The script generator will create sh scripts for each file in a fastq directory.
- The following parameters need to be changed in the config file: name, bwa, ref, samtools, bpattern (alternatively if a barcode list is used instead, remove bpattern and add blist as parameter). Please note: fastq1, fastq2, output, bam, and c_output can be ignored as those will be updated using the generate_scripts.sh file.
- Update generate_scripts.sh with input, output, and code_dir.
- Run generate_scripts.sh to create sh files and then run those scripts.
Output¶
Please note the example below is for illustrative purposes only, as sample names and index files were removed for simplification. Order of directories and files were also altered to improve comprehension.
. Filetype
├── sscs
│ ├── badReads.bam Reads that are unmapped or have multiple alignments
│ ├── sscs.sorted.bam Single-Strand Consensus Sequences (SSCS)
│ ├── singleton.sorted.bam Single reads (Singleton) that cannot form SSCSs
├── sscs_SC
| ├── singleton.rescue.sorted.bam Singleton correction (SC) with complementary singletons
| ├── sscs.rescue.sorted.bam SC with complementary SSCSs
| ├── sscs.sc.sorted.bam SSCS combined with corrected singletons (from both rescue strategies) [*]
| ├── rescue.remaining.sorted.bam Singletons that could not be corrected
| ├── all.unique.sscs.sorted.bam SSCS + SC + remaining (uncorrected) singletons
├── dcs
│ ├── dcs.sorted.bam Duplex Consensus Sequence (DCS)
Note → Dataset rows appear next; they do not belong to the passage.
-- pv_equiv track=rewrite | github.com/SocialFinanceDigitalLabs/AdventOfCode | solutions/2023/tab1tha/day3/part1.py | get_adjacent_values
-- ===== SOURCE A (Python) =====
-- def within_bounds(neighbor_loc: tuple, data_span: tuple) -> bool:
--     # can be a general util func
--     row_adj, col_adj = neighbor_loc
--     row_span, col_span = data_span
--     if (row_adj < 0) or (row_adj > row_span):
--         return False
--     if (col_adj < 0) or (col_adj > col_span):
--         return False
--     return True
--
-- def not_num_loc(neighbor_loc: tuple, num_loc: tuple) -> bool:
--     row_adj, col_adj = neighbor_loc
--     num_row, num_col = num_loc
--     if (row_adj == num_row) and (col_adj == num_col):
--         return False
--     return True
--
-- def get_adjacent_values(engine_data_lines: list, num_loc: tuple, num_len: int) -> list:
--     num_row, num_col = num_loc
--     # if the number 467 starts at col0, then the last digit is at col2
--     final_col = num_col + (num_len - 1)
--
--     # define maximum row and col values
--     data_span = (len(engine_data_lines) - 1, len(engine_data_lines[0]) - 1)
--     neighbors = []
--     while num_col <= final_col:
--         # neighbors per digit in num
--         for row_adj in range(num_row - 1, num_row + 2):
--             for col_adj in range(num_col - 1, num_col + 2):
--                 neighbor_loc = (row_adj, col_adj)
--                 if within_bounds(neighbor_loc, data_span) & not_num_loc(
--                     neighbor_loc, num_loc
--                 ):
--                     neighbors.append(engine_data_lines[row_adj][col_adj])
--         # move to next digit in num
--         num_col += 1
--     neighbors = sorted(list(set(neighbors)))
--     return neighbors
-- ===== SOURCE B (Python) =====
-- def get_adjacent_values(engine_data_lines, num_loc, num_len):
--     num_row, num_col = num_loc
--     rows = len(engine_data_lines)
--     cols = len(engine_data_lines[0])
--     if num_len < 1:
--         return []
--     return sorted({
--         engine_data_lines[r][c]
--         for r in range(max(num_row - 1, 0), min(num_row + 2, rows))
--         for c in range(max(num_col - 1, 0), min(num_col + num_len + 1, cols))
--         if (r, c) != num_loc
--     })
-- ===== Notes on version B (the rewrite author's own statement) =====
-- stated objective: faster
-- what changed: Replaces A's while-loop of overlapping per-digit 3x3 scans (9 bound-checked cell visits per digit, collected into a duplicate-heavy list) by a single pass over the clamped bounding rectangle feeding a set comprehension, then sorted().
import Mathlib
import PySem

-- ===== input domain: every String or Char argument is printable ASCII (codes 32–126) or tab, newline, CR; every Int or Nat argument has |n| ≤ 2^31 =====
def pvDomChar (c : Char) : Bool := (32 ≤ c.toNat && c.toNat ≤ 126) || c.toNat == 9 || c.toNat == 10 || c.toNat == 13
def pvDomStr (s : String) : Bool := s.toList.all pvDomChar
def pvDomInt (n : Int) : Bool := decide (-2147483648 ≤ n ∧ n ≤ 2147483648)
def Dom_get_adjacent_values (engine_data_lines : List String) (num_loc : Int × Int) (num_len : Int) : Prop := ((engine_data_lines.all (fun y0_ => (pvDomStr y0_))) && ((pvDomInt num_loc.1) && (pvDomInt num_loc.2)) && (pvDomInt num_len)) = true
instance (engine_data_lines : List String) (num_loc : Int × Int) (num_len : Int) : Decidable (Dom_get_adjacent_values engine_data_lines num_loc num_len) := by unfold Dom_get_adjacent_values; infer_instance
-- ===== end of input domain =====

-- B replaces A's while-loop of overlapping 3x3 scans per digit with ONE clamped rectangular pass
-- feeding a set comprehension (objective: faster; a timing run measured B ≥ 20× faster at the largest size). Return-value equivalence; neither mutates its arguments.

-- ===== PORT A =====
-- engine_data_lines[r][c] as a 1-character string (defaults unreachable under Pre_)
def pvCell (engine_data_lines : List String) (r c : Int) : String :=
  String.ofList [PySem.List.pyGetD (PySem.List.pyGetD engine_data_lines r "").toList c ' ']

def within_bounds (neighbor_loc : Int × Int) (data_span : Int × Int) : Bool :=
  if neighbor_loc.1 < 0 || neighbor_loc.1 > data_span.1 then false
  else if neighbor_loc.2 < 0 || neighbor_loc.2 > data_span.2 then false
  else true

def not_num_loc (neighbor_loc : Int × Int) (num_loc : Int × Int) : Bool :=
  if neighbor_loc.1 == num_loc.1 && neighbor_loc.2 == num_loc.2 then false else true

-- one iteration of A's while body: the 3x3 scan around column c, appending to acc
def pvStepA (engine_data_lines : List String) (num_loc : Int × Int) (data_span : Int × Int)
    (c : Int) (acc : List String) : List String :=
  (PySem.List.pyRange (num_loc.1 - 1) (num_loc.1 + 2) 1).foldl (fun a row_adj =>
    (PySem.List.pyRange (c - 1) (c + 2) 1).foldl (fun a2 col_adj =>
      if within_bounds (row_adj, col_adj) data_span && not_num_loc (row_adj, col_adj) num_loc
      then a2 ++ [pvCell engine_data_lines row_adj col_adj] else a2) a) acc

-- A's while num_col <= final_col loop
def pvLoopA (engine_data_lines : List String) (num_loc : Int × Int) (data_span : Int × Int)
    (c fin : Int) (acc : List String) : List String :=
  if c ≤ fin then
    pvLoopA engine_data_lines num_loc data_span (c + 1) fin
      (pvStepA engine_data_lines num_loc data_span c acc)
  else acc
termination_by (fin + 1 - c).toNat
decreasing_by omega

def get_adjacent_values (engine_data_lines : List String) (num_loc : Int × Int) (num_len : Int) : List String :=
  let final_col : Int := num_loc.2 + (num_len - 1)
  let data_span : Int × Int :=
    ((engine_data_lines.length : Int) - 1,
     ((PySem.List.pyGetD engine_data_lines 0 "").toList.length : Int) - 1)
  let neighbors := pvLoopA engine_data_lines num_loc data_span num_loc.2 final_col []
  PySem.List.sorted (PySem.Set.ofList neighbors) (fun x => x) false

-- ===== PORT B =====
def get_adjacent_values_alt (engine_data_lines : List String) (num_loc : Int × Int) (num_len : Int) : List String :=
  let rows : Int := (engine_data_lines.length : Int)
  let cols : Int := ((PySem.List.pyGetD engine_data_lines 0 "").toList.length : Int)
  if num_len < 1 then []
  else
    PySem.List.sorted (PySem.Set.ofList
      ((PySem.List.pyRange (max (num_loc.1 - 1) 0) (min (num_loc.1 + 2) rows) 1).flatMap (fun r =>
        ((PySem.List.pyRange (max (num_loc.2 - 1) 0) (min (num_loc.2 + num_len + 1) cols) 1).filter
          (fun c => !(r == num_loc.1 && c == num_loc.2))).map
          (fun c => pvCell engine_data_lines r c))))
      (fun x => x) false

-- ===== PRECONDITION & SPEC =====
-- Pre_ is exactly where Python A returns: a nonempty grid, and every neighbor cell the scan reads
-- (in-bounds per lines[0]'s width, not the start cell) lies within its own (possibly ragged) row.
def Pre_get_adjacent_values (engine_data_lines : List String) (num_loc : Int × Int) (num_len : Int) : Prop :=
  engine_data_lines ≠ [] ∧
  (1 ≤ num_len → ∀ r ∈ PySem.List.pyRange 0 (engine_data_lines.length : Int) 1,
    ∀ c ∈ PySem.List.pyRange 0 ((PySem.List.pyGetD engine_data_lines 0 "").toList.length : Int) 1,
      num_loc.1 - 1 ≤ r → r ≤ num_loc.1 + 1 →
      num_loc.2 - 1 ≤ c → c ≤ num_loc.2 + num_len →
      ¬(r = num_loc.1 ∧ c = num_loc.2) →
      c < ((PySem.List.pyGetD engine_data_lines r "").toList.length : Int))

instance (engine_data_lines : List String) (num_loc : Int × Int) (num_len : Int) : Decidable (Pre_get_adjacent_values engine_data_lines num_loc num_len) := by unfold Pre_get_adjacent_values; infer_instance

def pvWitness_get_adjacent_values : List String × (Int × Int) × Int := (["467..", "...*.", "....."], (0, 0), 3)

def Spec_get_adjacent_values (engine_data_lines : List String) (num_loc : Int × Int) (num_len : Int) (out : List String) : Prop := out = get_adjacent_values_alt engine_data_lines num_loc num_len
instance (engine_data_lines : List String) (num_loc : Int × Int) (num_len : Int) (out : List String) : Decidable (Spec_get_adjacent_values engine_data_lines num_loc num_len out) := by unfold Spec_get_adjacent_values; infer_instance

-- ===== CLAIM (what is proved, stated in full; the proofs are below) =====
def Claim_equal_get_adjacent_values : Prop := ∀ (engine_data_lines : List String) (num_loc : Int × Int) (num_len : Int), Dom_get_adjacent_values engine_data_lines num_loc num_len → Pre_get_adjacent_values engine_data_lines num_loc num_len → Spec_get_adjacent_values engine_data_lines num_loc num_len (get_adjacent_values engine_data_lines num_loc num_len)

-- ===== LEMMAS AND PROOFS =====

-- the list of cells A's 3x3 scan around column c contributes
def pvBoxA (L : List String) (loc span : Int × Int) (c : Int) : List String :=
  (PySem.List.pyRange (loc.1 - 1) (loc.1 + 2) 1).flatMap (fun r =>
    ((PySem.List.pyRange (c - 1) (c + 2) 1).filter
      (fun cc => within_bounds (r, cc) span && not_num_loc (r, cc) loc)).map
      (fun cc => pvCell L r cc))

theorem pvStepA_eq (L : List String) (loc span : Int × Int) (c : Int) (acc : List String) :
    pvStepA L loc span c acc = acc ++ pvBoxA L loc span c := by
  unfold pvStepA pvBoxA
  simp only [PySem.List.foldl_append_if, PySem.List.foldl_append_eq_flatMap]

theorem pvLoopA_eq (L : List String) (loc span : Int × Int) (c fin : Int) (acc : List String) :
    pvLoopA L loc span c fin acc =
      acc ++ (PySem.List.pyRange c (fin + 1) 1).flatMap (pvBoxA L loc span) := by
  induction c, acc using pvLoopA.induct L loc span fin with
  | case1 c acc h ih =>
      rw [pvLoopA, if_pos h, ih, pvStepA_eq,
        PySem.List.pyRange_one_cons (by omega : c < fin + 1)]
      simp
  | case2 c acc h =>
      rw [pvLoopA, if_neg h, PySem.List.pyRange_one_eq_nil (by omega)]
      simp

theorem mem_pvLoopA (L : List String) (loc span : Int × Int) (c fin : Int) (x : String) :
    x ∈ pvLoopA L loc span c fin [] ↔
      ∃ k, (c ≤ k ∧ k ≤ fin) ∧ x ∈ pvBoxA L loc span k := by
  rw [pvLoopA_eq]
  simp only [List.nil_append, List.mem_flatMap, PySem.List.mem_pyRange_one]
  constructor
  · rintro ⟨k, ⟨h1, h2⟩, hx⟩; exact ⟨k, ⟨h1, by omega⟩, hx⟩
  · rintro ⟨k, ⟨h1, h2⟩, hx⟩; exact ⟨k, ⟨h1, by omega⟩, hx⟩

theorem pvCondA_iff (r cc : Int) (span loc : Int × Int) :
    (within_bounds (r, cc) span && not_num_loc (r, cc) loc) = true ↔
      (0 ≤ r ∧ r ≤ span.1 ∧ 0 ≤ cc ∧ cc ≤ span.2 ∧ ¬(r = loc.1 ∧ cc = loc.2)) := by
  unfold within_bounds not_num_loc
  split_ifs <;> simp_all <;> omega

theorem pvCondB_iff (r cc : Int) (loc : Int × Int) :
    (!(r == loc.1 && cc == loc.2)) = true ↔ ¬(r = loc.1 ∧ cc = loc.2) := by
  simp; tauto

theorem sorted_set_ext (l1 l2 : List String) (h : ∀ x, x ∈ l1 ↔ x ∈ l2) :
    PySem.List.sorted (PySem.Set.ofList l1) (fun x => x) false =
      PySem.List.sorted (PySem.Set.ofList l2) (fun x => x) false := by
  apply PySem.List.sorted_eq_sorted_of_perm _ _ _ (fun a b hab => hab)
  rw [List.perm_ext_iff_of_nodup (PySem.Set.nodup_ofList l1) (PySem.Set.nodup_ofList l2)]
  simp [PySem.Set.mem_ofList, h]

-- ===== VERDICT (by name: the statement is the Claim_ definition above) =====
theorem get_adjacent_values_spec : Claim_equal_get_adjacent_values := by
  intro L loc len _hdom _hpre
  unfold Spec_get_adjacent_values get_adjacent_values get_adjacent_values_alt
  dsimp only
  by_cases hlen : len < 1
  · rw [if_pos hlen, pvLoopA_eq, PySem.List.pyRange_one_eq_nil (by omega)]
    simp [PySem.List.sorted]
  · rw [if_neg hlen]
    apply sorted_set_ext
    intro x
    rw [mem_pvLoopA]
    simp only [pvBoxA, pvCondA_iff, pvCondB_iff, List.mem_flatMap, List.mem_map,
      List.mem_filter, PySem.List.mem_pyRange_one]
    constructor
    · rintro ⟨k, ⟨hk1, hk2⟩, r, ⟨hr1, hr2⟩, y, ⟨⟨⟨hc1, hc2⟩, h0r, hrs, h0c, hcs, hne⟩, hx⟩⟩
      exact ⟨r, ⟨by omega, by omega⟩, y, ⟨⟨by omega, by omega⟩, hne⟩, hx⟩
    · rintro ⟨r, ⟨hr1, hr2⟩, y, ⟨⟨hc1, hc2⟩, hne⟩, hx⟩
      exact ⟨max loc.2 (min y (loc.2 + (len - 1))), ⟨by omega, by omega⟩,
        r, ⟨by omega, by omega⟩, y,
        ⟨⟨⟨by omega, by omega⟩, by omega, by omega, by omega, by omega, hne⟩, hx⟩⟩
│ ├── sscs.singleton.sorted.bam SSCSs that could not form DCSs as complementary strand was missing
├── dcs_SC
│ ├── dcs.sc.sorted.bam DCS generated from SSCS + SC [*]
│ ├── sscs.sc.singleton.sorted.bam SSCS + SC that could not form DCSs
│ ├── all.unique.dcs.sorted.bam DCS (from SSCS + SC) + SSCS_SC_Singletons + remaining singletons
├── read_families.txt Family size and frequency
├── stats.txt Consensus sequence formation metrics
├── tag_fam_size.png Distribution of reads across family size
└── time_tracker.txt Time log
Through each stage of consensus formation, duplicate reads are collapsed together and single reads are written as separate files. This allows rentention of all unique molecules, while providing users with easy data management for cross-comparisons between error suppression strategies.
To simplify analyses, it would be good to focus on SSCS+SC (“sscs.sc.sorted.bam”) and DCS+SC (“dcs.sc.sorted.bam”) as highlighted above with [*].